To complement the growing annual celebration of International Darwin Day on Charles Darwin's birthday of February 12, I'm introducing International Galton Day on Francis Galton's birthday of February 16.

Galton was of course a Victorian polymath whose inventions include the silent dog whistle, the weather map you see on TV every evening, and the practical use of fingerprints in crime-fighting. (Others had the notion before Galton of using fingerprints in detection, but had been stymied by how to retrieve matching fingerprints from filing cases full of them.)

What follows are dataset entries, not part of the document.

-- the inner k-loop: returns (cur, out) as left by the loop (break included)
def pyKLoop (b : List (Int × Int)) (k : Nat) (cur e : Int) (out : List (Int × Int)) :
    Int × List (Int × Int) :=
  if k < b.length ∧ (b.getD k (0, 0)).1 < e then
    let bs := (b.getD k (0, 0)).1
    let be := (b.getD k (0, 0)).2
    let out1 := if bs > cur then out ++ [(cur, min bs e)] else out
    let cur1 := max cur be
    if cur1 ≥ e then (cur1, out1) else pyKLoop b (k + 1) cur1 e out1
  else (cur, out)
  termination_by b.length - k
  decreasing_by omega

-- for (s, e) in a: …
def pyALoop (b : List (Int × Int)) (ar : List (Int × Int)) (j : Nat)
    (out : List (Int × Int)) : List (Int × Int) :=
  match ar with
  | [] => out
  | (s, e) :: tl =>
    let j1 := pyJLoop b j s
    let r := pyKLoop b j1 s e out
    let out1 := if r.1 < e then r.2 ++ [(r.1, e)] else r.2
    pyALoop b tl j1 out1

def subtract_intervals (a : List (Int × Int)) (b : List (Int × Int)) : List (Int × Int) :=
  pyALoop (merge_intervals b) (merge_intervals a) 0 []

-- ===== PORT B =====
-- _merge's register loop (cur = the non-None register)
def mergeRec (cur : Int × Int) : List (Int × Int) → List (Int × Int)
  | [] => [cur]
  | p :: tl =>
    if p.1 ≤ cur.2 then mergeRec (cur.1, max cur.2 p.2) tl
    else cur :: mergeRec p tl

Galton was also a giant in the history of statistics. U. of Chicago professor Stephen M. Stigler published in 2010 in the *Journal of the Royal Statistical Society*

On September 10th, 1885, Francis Galton ushered in a new era of Statistical Enlightenment with an address to the British Association for the Advancement of Science in Aberdeen. In the process of solving a puzzle that had lain dormant in Darwin's Origin of Species, Galton introduced multivariate analysis and paved the way towards modern Bayesian statistics. The background to this work is recounted, including the recognition of a failed attempt by Galton in 1877 as providing the first use of a rejection sampling algorithm for the simulation of a posterior distribution, and the first appearance of a proper Bayesian analysis for the normal distribution.

Stigler periodically gives a talk entitled “The Five Most Consequential Ideas in the History of Statistics.” From the *Harvard Gazette*:

On Monday (Sept. 29), [Stigler] stayed in town to address about 50 students and professors in a crowded third-floor classroom in the Science Center. Stigler’s talk, in professional terms, was inflammatory: “The Five Most Consequential Ideas in the History of Statistics.”...

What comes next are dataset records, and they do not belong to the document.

-- the DFS with feasibility pruning returns exactly the valid extensions of `chosen`, without repetition
theorem dfsB_spec (down : List Int) : ∀ (m i : Nat) (chosen : List Int) (image : PySem.Set Int),
    down.length - i = m → i ≤ down.length →
    chosen.Sublist ((List.range i).map (Nat.cast : Nat → Int)) →
    (∀ a, PySem.Set.contains image a = true ↔ a ∈ mapGet down chosen) →
    (∀ b ∈ mapGet down chosen, ∀ a ∈ down, PySem.Int.mod b a = 0 →
        a ∈ mapGet down chosen ∨ a ∈ down.drop i) →
    (∀ t, t ∈ dfsB down i chosen image ↔
        ∃ F, t = chosen ++ F ∧
          F.Sublist ((List.range' i (down.length - i)).map (Nat.cast : Nat → Int)) ∧
          Valid down t) ∧
      (dfsB down i chosen image).Nodup := by
  intro m
  induction m with
  | zero =>
    intro i chosen image hm hi hch him hC
    have hin : i = down.length := by omega
    rw [dfsB, dif_neg (by omega)]
    refine ⟨?_, List.nodup_singleton _⟩
    intro t
    simp only [List.mem_singleton]
    constructor
    · rintro rfl
      refine ⟨[], by simp, by simp, ?_⟩
      intro b hb a ha hmod
      rcases hC b hb a ha hmod with h | h
      · exact h
      · rw [hin, List.drop_length] at h; simp at h
    · rintro ⟨F, rfl, hF, _⟩
      have hF0 : F = [] := by
        rw [show down.length - i = 0 by omega] at hF
        simpa using List.sublist_nil.1 (by simpa using hF)
      simp [hF0]
  | succ m ih =>
    intro i chosen image hm hi hch him hC
    have hlt : i < down.length := by omega
    set v := down[i] with hv
    have hvdown : v ∈ down := List.getElem_mem hlt
    have hvS : getV down ((i : Nat) : Int) = v := by
      rw [getV, PySem.List.pyGetD_natCast, List.getD_eq_getElem _ _ hlt]
    have hdropi : down.drop i = v :: down.drop (i + 1) := List.drop_eq_getElem_cons hlt
    have hsfx : ((List.range' i (down.length - i)).map (Nat.cast : Nat → Int)) =
        ((i : Nat) : Int) :: ((List.range' (i + 1) (down.length - (i + 1))).map
          (Nat.cast : Nat → Int)) := by
      rw [show down.length - i = (down.length - (i + 1)) + 1 by omega, List.range'_succ,
        List.map_cons]
    -- a value indexed from the tail-index list lies in the tail of down
    have hmemtail : ∀ (F : List Int),
        F.Sublist ((List.range' (i + 1) (down.length - (i + 1))).map (Nat.cast : Nat → Int)) →
        ∀ a ∈ mapGet down F, a ∈ down.drop (i + 1) := by
      intro F hF a ha
      rcases List.mem_map.1 ha with ⟨j, hj, rfl⟩
      have hj' := hF.subset hj
      rcases List.mem_map.1 hj' with ⟨k, hk, rfl⟩
      have hk' := List.mem_range'_1.1 hk
      have hkn : k < down.length := by omega
      have : getV down ((k : Nat) : Int) = down[k] := by
        rw [getV, PySem.List.pyGetD_natCast, List.getD_eq_getElem _ _ hkn]
      rw [this]
      have hgd : (down.drop (i + 1))[k - (i + 1)]'(by
          rw [List.length_drop]; omega) = down[k] := by
        rw [List.getElem_drop]; congr 1; omega
      rw [← hgd]
      exact List.getElem_mem _
    -- INCLUDE branch characterization
    have hinc : ∀ t, (t ∈ (if down.all (fun a => !(PySem.Int.mod v a == 0) ||
            (PySem.Set.contains image a || a == v || (down.drop (i + 1)).contains a)) then
          dfsB down (i + 1) (chosen ++ [(i : Int)])
            (PySem.Set.union image (PySem.Set.ofList [v]))
        else []) ↔
        ∃ F, t = chosen ++ (((i : Nat) : Int) :: F) ∧
          F.Sublist ((List.range' (i + 1) (down.length - (i + 1))).map (Nat.cast : Nat → Int)) ∧
          Valid down t) ∧
        (if down.all (fun a => !(PySem.Int.mod v a == 0) ||
            (PySem.Set.contains image a || a == v || (down.drop (i + 1)).contains a)) then
          dfsB down (i + 1) (chosen ++ [(i : Int)])
            (PySem.Set.union image (PySem.Set.ofList [v]))
        else []).Nodup := by
      have hg1sem : (down.all (fun a => !(PySem.Int.mod v a == 0) ||
            (PySem.Set.contains image a || a == v || (down.drop (i + 1)).contains a))) = true ↔
          ∀ a ∈ down, PySem.Int.mod v a = 0 →
            (a ∈ mapGet down chosen ∨ a = v ∨ a ∈ down.drop (i + 1)) := by
        simp only [List.all_eq_true, Bool.or_eq_true, Bool.not_eq_true', beq_iff_eq,
          beq_eq_false_iff_ne, List.contains_iff_mem, him]
        constructor
        · intro h a ha hmod
          rcases h a ha with h' | h'
          · exact absurd hmod h'
          · tauto
        · intro h a ha
          by_cases hmod : PySem.Int.mod v a = 0
          · have := h a ha hmod; tauto
          · exact Or.inl hmod
      by_cases hg : (down.all (fun a => !(PySem.Int.mod v a == 0) ||
          (PySem.Set.contains image a || a == v || (down.drop (i + 1)).contains a))) = true
      · rw [if_pos hg]
        have hg1 := hg1sem.1 hg
        have hch' : (chosen ++ [(i : Int)]).Sublist
            ((List.range (i + 1)).map (Nat.cast : Nat → Int)) := by
          rw [List.range_succ, List.map_append]
          exact hch.append (List.Sublist.refl _)
        have hmapc : mapGet down (chosen ++ [(i : Int)]) = mapGet down chosen ++ [v] := by
          simp only [mapGet, List.map_append, List.map_cons, List.map_nil, hvS]
        have him' : ∀ a, PySem.Set.contains (PySem.Set.union image (PySem.Set.ofList [v])) a
            = true ↔ a ∈ mapGet down (chosen ++ [(i : Int)]) := by
          intro a
          rw [union_singleton_mem, him, hmapc]
          simp
        have hC' : ∀ b ∈ mapGet down (chosen ++ [(i : Int)]), ∀ a ∈ down,
            PySem.Int.mod b a = 0 →
            a ∈ mapGet down (chosen ++ [(i : Int)]) ∨ a ∈ down.drop (i + 1) := by
          rw [hmapc]
          intro b hb a ha hmod
          rcases List.mem_append.1 hb with hb | hb
          · rcases hC b hb a ha hmod with h | h
            · exact Or.inl (List.mem_append.2 (Or.inl h))
            · rw [hdropi] at h
              rcases List.mem_cons.1 h with rfl | h
              · exact Or.inl (List.mem_append.2 (Or.inr (List.mem_singleton.2 rfl)))
              · exact Or.inr h
          · have hbv : b = v := by simpa using hb
            subst hbv
            rcases hg1 a ha hmod with h | h | h
            · exact Or.inl (List.mem_append.2 (Or.inl h))
            · exact Or.inl (List.mem_append.2 (Or.inr (List.mem_singleton.2 h)))
            · exact Or.inr h
        have hih := ih (i + 1) (chosen ++ [(i : Int)])
          (PySem.Set.union image (PySem.Set.ofList [v])) (by omega) (by omega) hch' him' hC'
        intro t
        refine ⟨?_, hih.2⟩
        rw [hih.1 t]
        constructor
        · rintro ⟨F, rfl, hF, hval⟩
          exact ⟨F, by rw [List.append_assoc, List.singleton_append], hF, hval⟩
        · rintro ⟨F, heq, hF, hval⟩
          exact ⟨F, by rw [heq, List.append_assoc, List.singleton_append], hF, hval⟩
      · rw [if_neg hg]
        intro t
        refine ⟨?_, List.nodup_nil⟩
        simp only [List.not_mem_nil, false_iff]
        rintro ⟨F, rfl, hF, hval⟩
        apply hg
        rw [hg1sem]
        intro a ha hmod
        have hvt : v ∈ mapGet down (chosen ++ (((i : Nat) : Int) :: F)) := by
          simp only [mapGet, List.map_append, List.map_cons, hvS]
          exact List.mem_append.2 (Or.inr (List.mem_cons_self ..))
        have hat := hval v hvt a ha hmod
        simp only [mapGet, List.map_append, List.map_cons, hvS] at hat
        rcases List.mem_append.1 hat with h | h
        · exact Or.inl h
        · rcases List.mem_cons.1 h with rfl | h
          · exact Or.inr (Or.inl rfl)
          · exact Or.inr (Or.inr (hmemtail F hF a h))
    -- SKIP branch characterization
    have hskip : ∀ t, (t ∈ (if PySem.Set.contains image v || (down.drop (i + 1)).contains v ||
            !(chosen.any (fun j => PySem.Int.mod (PySem.List.pyGetD down j 0) v == 0)) then
          dfsB down (i + 1) chosen image
        else []) ↔
        ∃ F, t = chosen ++ F ∧
          F.Sublist ((List.range' (i + 1) (down.length - (i + 1))).map (Nat.cast : Nat → Int)) ∧
          Valid down t) ∧
        (if PySem.Set.contains image v || (down.drop (i + 1)).contains v ||
            !(chosen.any (fun j => PySem.Int.mod (PySem.List.pyGetD down j 0) v == 0)) then
          dfsB down (i + 1) chosen image
        else []).Nodup := by
      have hg2sem : (PySem.Set.contains image v || (down.drop (i + 1)).contains v ||
            !(chosen.any (fun j => PySem.Int.mod (PySem.List.pyGetD down j 0) v == 0))) = true ↔
          (v ∈ mapGet down chosen ∨ v ∈ down.drop (i + 1) ∨
            ∀ j ∈ chosen, ¬ PySem.Int.mod (getV down j) v = 0) := by
        simp only [Bool.or_eq_true, Bool.not_eq_true', List.any_eq_false, beq_iff_eq,
          List.contains_iff_mem, him, getV]
        tauto
      by_cases hg : (PySem.Set.contains image v || (down.drop (i + 1)).contains v ||
          !(chosen.any (fun j => PySem.Int.mod (PySem.List.pyGetD down j 0) v == 0))) = true
      · rw [if_pos hg]
        have hg2 := hg2sem.1 hg
        have hch2 : chosen.Sublist ((List.range (i + 1)).map (Nat.cast : Nat → Int)) := by
          refine hch.trans ?_
          rw [List.range_succ, List.map_append]
          exact List.sublist_append_left _ _
        have hC2 : ∀ b ∈ mapGet down chosen, ∀ a ∈ down, PySem.Int.mod b a = 0 →
            a ∈ mapGet down chosen ∨ a ∈ down.drop (i + 1) := by
          intro b hb a ha hmod
          rcases hC b hb a ha hmod with h | h
          · exact Or.inl h
          · rw [hdropi] at h
            rcases List.mem_cons.1 h with rfl | h
            · rcases hg2 with h2 | h2 | h2
              · exact Or.inl h2
              · exact Or.inr h2
              · rcases List.mem_map.1 hb with ⟨j, hj, rfl⟩
                exact absurd hmod (h2 j hj)
            · exact Or.inr h
        have hih := ih (i + 1) chosen image (by omega) (by omega) hch2 him hC2
        intro t
        exact ⟨hih.1 t, hih.2⟩
      · rw [if_neg hg]
        intro t
        refine ⟨?_, List.nodup_nil⟩
        simp only [List.not_mem_nil, false_iff]
        rintro ⟨F, rfl, hF, hval⟩
        apply hg
        rw [hg2sem]
        by_cases h1 : v ∈ mapGet down chosen
        · exact Or.inl h1
        by_cases h2 : v ∈ down.drop (i + 1)
        · exact Or.inr (Or.inl h2)
        refine Or.inr (Or.inr ?_)
        intro j hj hmod0
        have hb : getV down j ∈ mapGet down (chosen ++ F) := by
          simp only [mapGet, List.map_append]
          exact List.mem_append.2 (Or.inl (List.mem_map.2 ⟨j, hj, rfl⟩))
        have hvmem := hval _ hb v hvdown hmod0
        simp only [mapGet, List.map_append] at hvmem
        rcases List.mem_append.1 hvmem with h | h
        · exact h1 h
        · exact h2 (hmemtail F hF v h)
    rw [dfsB_eq_of_lt down i chosen image hlt, ← hv]
    constructor
    · intro t
      rw [List.mem_append, (hinc t).1, (hskip t).1]
      constructor
      · rintro (⟨F, rfl, hF, hval⟩ | ⟨F, rfl, hF, hval⟩)
        · exact ⟨((i : Nat) : Int) :: F, rfl, by rw [hsfx]; exact hF.cons₂ _, hval⟩
        · exact ⟨F, rfl, by rw [hsfx]; exact hF.cons _, hval⟩
      · rintro ⟨F, rfl, hF, hval⟩
        rw [hsfx] at hF
        rcases List.sublist_cons_iff.1 hF with hF' | ⟨F', rfl, hF'⟩
        · exact Or.inr ⟨F, rfl, hF', hval⟩
        · exact Or.inl ⟨F', rfl, hF', hval⟩
    · refine List.Nodup.append (hinc []).2 (hskip []).2 ?_
      intro t ht1 ht2
      rcases ((hinc t).1).1 ht1 with ⟨F, rfl, hF, -⟩
      rcases ((hskip _).1).1 ht2 with ⟨F2, heq, hF2, -⟩
      have : ((i : Nat) : Int) :: F = F2 := List.append_cancel_left heq
      rw [← this] at hF2
      have : ((i : Nat) : Int) ∈ ((List.range' (i + 1) (down.length - (i + 1))).map
          (Nat.cast : Nat → Int)) := hF2.subset (List.mem_cons_self ..)
      rcases List.mem_map.1 this with ⟨k, hk, hki⟩
      have := List.mem_range'_1.1 hk
      have hki' : k = i := by exact_mod_cast hki
      omega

The first idea was to combine observations in order to arrive at a simple mean. This “ species of averaging,” said Stigler, found expression in 1635, through the work of English curate and astronomer Henry Gellibrand.

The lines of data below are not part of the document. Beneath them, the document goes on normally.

-- pv_equiv track=rewrite | github.com/steveyoung-random/cassiel-legal-workbench | utils/text_processing.py | deduplicate_breakpoints
-- ===== SOURCE A (Python) =====
-- def deduplicate_breakpoints(breakpoints):
--     """
--     Remove duplicate breakpoint locations, keeping only the breakpoint with
--     the lowest priority level for each location.
--
--     Each breakpoint is a list of [location, priority] where lower priority
--     numbers take precedence. Returns a new list of breakpoints with no
--     duplicate locations, sorted by location.
--
--     Args:
--         breakpoints: List of [location, priority] pairs
--
--     Returns:
--         list: Deduplicated list of breakpoints sorted by location
--     """
--     if not breakpoints:
--         return []
--
--     # Create a dictionary to track the minimum priority for each location
--     location_priority = {}
--     for brk_entry in breakpoints:
--         location = brk_entry[0]
--         priority = brk_entry[1]
--         if location not in location_priority or priority < location_priority[location]:
--             location_priority[location] = priority
--
--     # Build the result list from the dictionary, sorted by location
--     result = [[location, priority] for location, priority in sorted(location_priority.items())]
--
--     return result
-- ===== SOURCE B (Python) =====
-- def deduplicate_breakpoints(breakpoints):
--     """Sort-then-dedup: sort by (location, priority) so the minimal priority
--     comes first in each location group, then keep the first entry per location."""
--     if not breakpoints:
--         return []
--     result = []
--     last = None
--     for entry in sorted(breakpoints, key=lambda e: (e[0], e[1])):
--         if last is None or entry[0] != last:
--             result.append([entry[0], entry[1]])
--             last = entry[0]
--     return result
-- ===== Notes on version B (the rewrite author's own statement) =====
-- stated objective: alternative
-- what changed: Replaces the dict-of-minimum-priority followed by sorting the items with a single sort of the breakpoint list keyed on (location, priority) followed by one adjacent-dedup pass that keeps the first (minimal-priority) entry of each location group.
import Mathlib
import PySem

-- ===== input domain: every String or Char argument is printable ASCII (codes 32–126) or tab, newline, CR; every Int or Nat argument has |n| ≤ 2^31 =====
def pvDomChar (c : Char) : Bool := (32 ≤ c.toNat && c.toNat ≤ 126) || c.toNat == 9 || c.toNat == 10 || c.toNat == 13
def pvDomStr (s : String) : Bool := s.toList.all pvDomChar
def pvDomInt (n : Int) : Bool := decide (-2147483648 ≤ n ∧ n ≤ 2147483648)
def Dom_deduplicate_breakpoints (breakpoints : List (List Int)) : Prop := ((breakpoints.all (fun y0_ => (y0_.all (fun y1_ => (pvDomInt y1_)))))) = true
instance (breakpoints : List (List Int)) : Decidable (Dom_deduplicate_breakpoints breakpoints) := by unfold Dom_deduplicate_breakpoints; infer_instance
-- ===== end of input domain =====

-- B replaces A's dict-of-minimum-priority + sort-of-items with one sort keyed on
-- (location, priority) followed by an adjacent-dedup pass (alternative algorithm,
-- same asymptotic cost); return values proved equal on entries of length ≥ 2.

-- ===== PORT A =====
-- e[0] / e[1]; Pre_ guarantees the index is in range, so the .getD 0 default is never taken
def pvLoc (e : List Int) : Int := (PySem.List.pyGet? e 0).getD 0
def pvPr (e : List Int) : Int := (PySem.List.pyGet? e 1).getD 0

-- loop body of A: keep the smaller priority for each location (first branch = the Python `if`)
def stepA (d : PySem.Dict Int Int) (e : List Int) : PySem.Dict Int Int :=
  if !(d.contains (pvLoc e)) || decide (pvPr e < d.getD (pvLoc e) 0) then
    d.insert (pvLoc e) (pvPr e)
  else d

... The “root-N rule” is the second consequential idea, said Stigler. That’s the notion, first articulated in 1730, that the accuracy of your conclusions increases relative to the rate you accumulate observations. Specifically, to double that accuracy, you have to increase the number of observations fourfold.

Third on the list is the idea of “the hypothesis test,” the statistical notion that mathematical tests can determine the probability of an outcome. This idea (though not the sophisticated math now associated with it) was in place by 1248, said Stigler, when the London Mint began periodically to test its product for composition and weight.

The fourth and fifth consequential ideas in statistics both had the same source, said Stigler — an 1869 book by Victorian polymath Francis Galton. “Hereditary Genius” was a mathematical examination of how talent is inheritable.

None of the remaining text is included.